Work to complete: Go through the records line by line from the top and repeat each one exactly, ending with the line that contains "bit else '0')".

(Stored items)
****************************************

-- pv_equiv track=rewrite | github.com/pe-brian/pyRiskV | src/foo.py | binrepr
-- ===== SOURCE A (Python) =====
-- def binrepr(arr):
--     res   = ''
--     count = 0
--     for bit in arr:
--         if count == 8:
--             res  += ' '
--             count = 0
--         res  += ('1' if bit else '0')
--         count += 1
--     return res
-- ===== SOURCE B (Python) =====
-- def binrepr(arr):
--     # Pass 1: build the full digit string; pass 2: regroup it into 8-char slices joined by spaces.
--     s = ''.join('1' if bit else '0' for bit in arr)
--     parts = []
--     i = 0
--     while i < len(s):
--         parts.append(s[i:i+8])
--         i += 8
--     return ' '.join(parts)
-- ===== Notes on version B (the rewrite author's own statement) =====
-- stated objective: alternative
-- what changed: B first builds the whole digit string in one join pass and then regroups it into 8-character blocks by index slicing, instead of A's single counter-driven loop that interleaves digit emission with space insertion and counter resets.
import Mathlib
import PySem

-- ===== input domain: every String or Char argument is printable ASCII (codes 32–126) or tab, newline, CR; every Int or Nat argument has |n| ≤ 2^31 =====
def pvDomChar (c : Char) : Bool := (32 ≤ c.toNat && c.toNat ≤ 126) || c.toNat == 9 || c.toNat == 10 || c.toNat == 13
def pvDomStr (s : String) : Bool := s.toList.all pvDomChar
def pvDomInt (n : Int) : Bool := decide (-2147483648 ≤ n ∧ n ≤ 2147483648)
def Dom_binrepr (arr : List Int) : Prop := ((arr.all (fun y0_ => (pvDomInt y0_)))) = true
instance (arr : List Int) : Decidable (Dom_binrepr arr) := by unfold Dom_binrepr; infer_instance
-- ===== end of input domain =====

-- B builds the whole digit string first and then regroups it into 8-char slices joined by
-- spaces, instead of A's counter-driven loop interleaving digits and spaces (objective: alternative).

-- ===== PORT A =====
-- one loop step of A's for-loop: state is (res, count)
def binreprStep (st : String × Int) (bit : Int) : String × Int :=
  let st' := if st.2 == 8 then (st.1 ++ " ", (0 : Int)) else st
  (st'.1 ++ (if bit ≠ 0 then "1" else "0"), st'.2 + 1)

def binrepr (arr : List Int) : String :=
  (arr.foldl binreprStep ("", 0)).1

-- ===== PORT B =====
-- B's while-loop: collect s[i:i+8] while i < len(s), stepping i by 8
def binreprChunks (s : List Char) (i : Nat) : List (List Char) :=
  if i < s.length then
    PySem.List.slice s (some (i : Int)) (some ((i : Int) + 8)) :: binreprChunks s (i + 8)
  else []
termination_by s.length - i

def binrepr_alt (arr : List Int) : String :=
  let s : List Char := arr.map (fun bit => if bit ≠ 0 then '1' else '0')
  PySem.Str.join " " ((binreprChunks s 0).map String.ofList)

-- ===== PRECONDITION & SPEC =====
def Spec_binrepr (arr : List Int) (out : String) : Prop := out = binrepr_alt arr
instance (arr : List Int) (out : String) : Decidable (Spec_binrepr arr out) := by unfold Spec_binrepr; infer_instance

-- ===== CLAIM (what is proved, stated in full; the proofs are below) =====
def Claim_equal_binrepr : Prop := ∀ (arr : List Int), Dom_binrepr arr → Spec_binrepr arr (binrepr arr)

-- ===== LEMMAS AND PROOFS =====

def bitC (b : Int) : Char := if b ≠ 0 then '1' else '0'

-- proof-side grouping of a char list into blocks of 8
def chunksG (d : List Char) : List (List Char) :=
  if d = [] then [] else d.take 8 :: chunksG (d.drop 8)
termination_by d.length
decreasing_by
  have : d ≠ [] := by assumption
  have : 0 < d.length := List.length_pos_iff.mpr this
  simp [List.length_drop]; omega

theorem ofList_append (a b : List Char) :
    String.ofList a ++ String.ofList b = String.ofList (a ++ b) := by
  apply String.toList_inj.mp; simp

theorem bitStr_eq (b : Int) :
    (if b ≠ 0 then "1" else "0") = String.ofList [bitC b] := by
  unfold bitC; split_ifs <;> rfl

theorem binreprStep_eq (res : String) (c : Int) (b : Int) :
    binreprStep (res, c) b =
      if c = 8 then (res ++ " " ++ (if b ≠ 0 then "1" else "0"), 1)
      else (res ++ (if b ≠ 0 then "1" else "0"), c + 1) := by
  unfold binreprStep
  by_cases h : c = 8 <;> simp [h]

theorem foldl_prefix (l : List Int) (res : String) (c : Int) :
    List.foldl binreprStep (res, c) l =
      (res ++ (List.foldl binreprStep ("", c) l).1,
        (List.foldl binreprStep ("", c) l).2) := by
  induction l generalizing res c with
  | nil => simp
  | cons b t ih =>
    simp only [List.foldl_cons, binreprStep_eq]
    by_cases h : c = 8
    · simp only [h, if_true]
      rw [ih (res ++ " " ++ (if b ≠ 0 then "1" else "0")) 1,
          ih ("" ++ " " ++ (if b ≠ 0 then "1" else "0")) 1]
      simp [String.append_assoc]
    · simp only [h, if_false]
      rw [ih (res ++ (if b ≠ 0 then "1" else "0")) (c + 1),
          ih ("" ++ (if b ≠ 0 then "1" else "0")) (c + 1)]
      simp [String.append_assoc]

theorem foldl_small (l : List Int) (res : String) (c : Int)
    (h8 : c + l.length ≤ 8) :
    List.foldl binreprStep (res, c) l =
      (res ++ String.ofList (l.map bitC), c + l.length) := by
  induction l generalizing res c with
  | nil => simp
  | cons b t ih =>
    have hc : c ≠ 8 := by simp at h8; omega
    simp only [List.foldl_cons, binreprStep_eq, hc, if_false]
    rw [ih (res ++ (if b ≠ 0 then "1" else "0")) (c + 1) (by simp at h8 ⊢; omega)]
    rw [bitStr_eq, String.append_assoc, ofList_append]
    simp only [List.map_cons, List.singleton_append, List.length_cons, Prod.mk.injEq]
    exact ⟨trivial, by push_cast; ring⟩

theorem chunks_shift (s : List Char) (i : Nat) :
    binreprChunks s i = chunksG (s.drop i) := by
  rw [binreprChunks]
  by_cases h : i < s.length
  · have hne : s.drop i ≠ [] := by
      simp [List.drop_eq_nil_iff]; omega
    rw [chunksG, if_neg hne]
    have hsl : PySem.List.slice s (some (i : Int)) (some ((i : Int) + 8)) =
        (s.drop i).take 8 := by
      have := PySem.List.slice_natCast_add s i 8
      simpa using this
    rw [if_pos h, hsl, chunks_shift s (i + 8)]
    first
    | rfl
    | (congr 1
       rw [List.drop_drop])
  · have hnil : s.drop i = [] := by
      simp [List.drop_eq_nil_iff]; omega
    rw [if_neg h, hnil]
    simp [chunksG]
termination_by s.length - i
decreasing_by omega

theorem key (arr : List Int) :
    (List.foldl binreprStep ("", 0) arr).1 =
      PySem.Str.join " " ((chunksG (arr.map bitC)).map String.ofList) := by
  by_cases hlen : arr.length ≤ 8
  · rw [foldl_small arr "" 0 (by simp; omega)]
    rcases eq_or_ne arr [] with rfl | hne
    · simp [chunksG]; rfl
    · have hsne : arr.map bitC ≠ [] := by simpa using hne
      have hd8 : (arr.map bitC).drop 8 = [] := by
        simp [List.drop_eq_nil_iff]; omega
      rw [chunksG, if_neg hsne, hd8, chunksG, if_pos rfl]
      have ht8 : (arr.map bitC).take 8 = arr.map bitC :=
        List.take_of_length_le (by simpa using hlen)
      rw [ht8]
      apply String.toList_inj.mp
      simp [PySem.Str.toList_join, PySem.Chars.join_singleton]
  · replace hlen : 8 < arr.length := by omega
    obtain ⟨b, rest, hd⟩ : ∃ b rest, arr.drop 8 = b :: rest := by
      cases h : arr.drop 8 with
      | nil => exfalso; rw [List.drop_eq_nil_iff] at h; omega
      | cons b rest => exact ⟨b, rest, rfl⟩
    have hrec := key (arr.drop 8)
    rw [hd] at hrec
    have hL : (List.foldl binreprStep ("", 0) arr).1
        = String.ofList ((arr.take 8).map bitC) ++ " " ++
          (List.foldl binreprStep ("", 0) (b :: rest)).1 := by
      conv_lhs => rw [← List.take_append_drop 8 arr, List.foldl_append]
      rw [foldl_small (arr.take 8) "" 0 (by simp)]
      rw [show ((0:Int) + ((arr.take 8).length : Int)) = 8 by simp; omega]
      rw [hd]
      simp only [List.foldl_cons, binreprStep_eq]
      norm_num
      rw [foldl_prefix rest, foldl_prefix rest]
      simp [String.append_assoc]
      try rw [foldl_prefix rest (if b = 0 then "0" else "1") 1]
      try simp [String.append_assoc]
    rw [hL, hrec]
    have harrne : arr ≠ [] := fun h => by subst h; simp at hlen
    have hsne : arr.map bitC ≠ [] := by simpa using harrne
    have hmt : (arr.map bitC).take 8 = (arr.take 8).map bitC := by
      rw [List.map_take]
    have hmd : (arr.map bitC).drop 8 = (b :: rest).map bitC := by
      rw [← List.map_drop, hd]
    conv_rhs => rw [chunksG, if_neg hsne, hmt, hmd]
    have hunf : chunksG ((b :: rest).map bitC)
        = ((b :: rest).map bitC).take 8 :: chunksG (((b :: rest).map bitC).drop 8) := by
      rw [chunksG, if_neg (by simp)]
    rw [hunf]
    apply String.toList_inj.mp
    simp only [String.toList_append, PySem.Str.toList_join, List.map_cons,
      PySem.Chars.join_cons_cons, String.toList_ofList]
    try simp [List.append_assoc]
termination_by arr.length
decreasing_by simp [List.length_drop]; omega

-- ===== VERDICT (by name: the statement is the Claim_ definition above) =====
theorem binrepr_spec : Claim_equal_binrepr := by
  intro arr _
  unfold Spec_binrepr binrepr binrepr_alt
  simp only []
  rw [chunks_shift, List.drop_zero]
  have : arr.map (fun bit => if bit ≠ 0 then '1' else '0') = arr.map bitC := rfl
  rw [this, key]
-- pv_equiv track=rewrite | github.com/Zion-Holdings/zion.app | workflow_recovery_system.py | detect_corruption_pattern
-- ===== SOURCE A (Python) =====
-- def detect_corruption_pattern(content, error_msg):
--     """Detect the specific corruption pattern in a file"""
--     lines = content.split('\n')
--
--     # Pattern 1: Missing runs-on and steps sections
--     if 'jobs:' in content and 'runs-on:' not in content:
--         return 'missing_structure'
--
--     # Pattern 2: Malformed step properties
--     if any(line.strip().startswith('- uses:') or
--            line.strip().startswith('- run:') or
--            line.strip().startswith('- with:') for line in lines):
--         return 'malformed_steps'
--
--     # Pattern 3: Missing step context
--     if any(line.strip().startswith('uses:') or
--            line.strip().startswith('run:') or
--            line.strip().startswith('with:') for line in lines):
--         if not any(line.strip().startswith('      ') for line in lines):
--             return 'missing_step_context'
--
--     # Pattern 4: Malformed job properties
--     if any(line.strip().startswith('- runs-on:') or
--            line.strip().startswith('- timeout-minutes:') or
--            line.strip().startswith('- needs:') for line in lines):
--         return 'malformed_job_properties'
--
--     # Pattern 5: Stray content
--     if 'contents: write' in content:
--         return 'stray_content'
--
--     return 'unknown'
-- ===== SOURCE B (Python) =====
-- def _starts_line(content, prefix):
--     """True iff some line of `content`, after stripping, starts with `prefix`
--     (prefix begins and ends with non-whitespace): single character-level scan
--     over the raw text tracking whether we are still in a line's leading whitespace."""
--     at_head = True
--     for i, c in enumerate(content):
--         if at_head and content.startswith(prefix, i):
--             return True
--         if c == '\n':
--             at_head = True
--         elif not c.isspace():
--             at_head = False
--     return False
--
--
-- def detect_corruption_pattern(content, error_msg):
--     """Detect the specific corruption pattern in a file"""
--     if 'jobs:' in content and 'runs-on:' not in content:
--         return 'missing_structure'
--     if _starts_line(content, '- uses:') or _starts_line(content, '- run:') or _starts_line(content, '- with:'):
--         return 'malformed_steps'
--     # a stripped line can never start with whitespace, so A's inner six-space
--     # guard is vacuously passed and is dropped here
--     if _starts_line(content, 'uses:') or _starts_line(content, 'run:') or _starts_line(content, 'with:'):
--         return 'missing_step_context'
--     if _starts_line(content, '- runs-on:') or _starts_line(content, '- timeout-minutes:') or _starts_line(content, '- needs:'):
--         return 'malformed_job_properties'
--     if 'contents: write' in content:
--         return 'stray_content'
--     return 'unknown'
-- ===== Notes on version B (the rewrite author's own statement) =====
-- stated objective: alternative
-- what changed: B never splits the content into lines or strips them: each prefix check is a character-level state machine over the raw text that tracks whether the scan is still inside a line's leading whitespace and does a positional startswith there, and A's always-false six-space indent guard is dropped (a stripped line cannot start with whitespace).
import Mathlib
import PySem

****************************************

Your response:
-- pv_equiv track=rewrite | github.com/pe-brian/pyRiskV | src/foo.py | binrepr
-- ===== SOURCE A (Python) =====
-- def binrepr(arr):
--     res   = ''
--     count = 0
--     for bit in arr:
--         if count == 8:
--             res  += ' '
--             count = 0
--         res  += ('1' if bit else '0')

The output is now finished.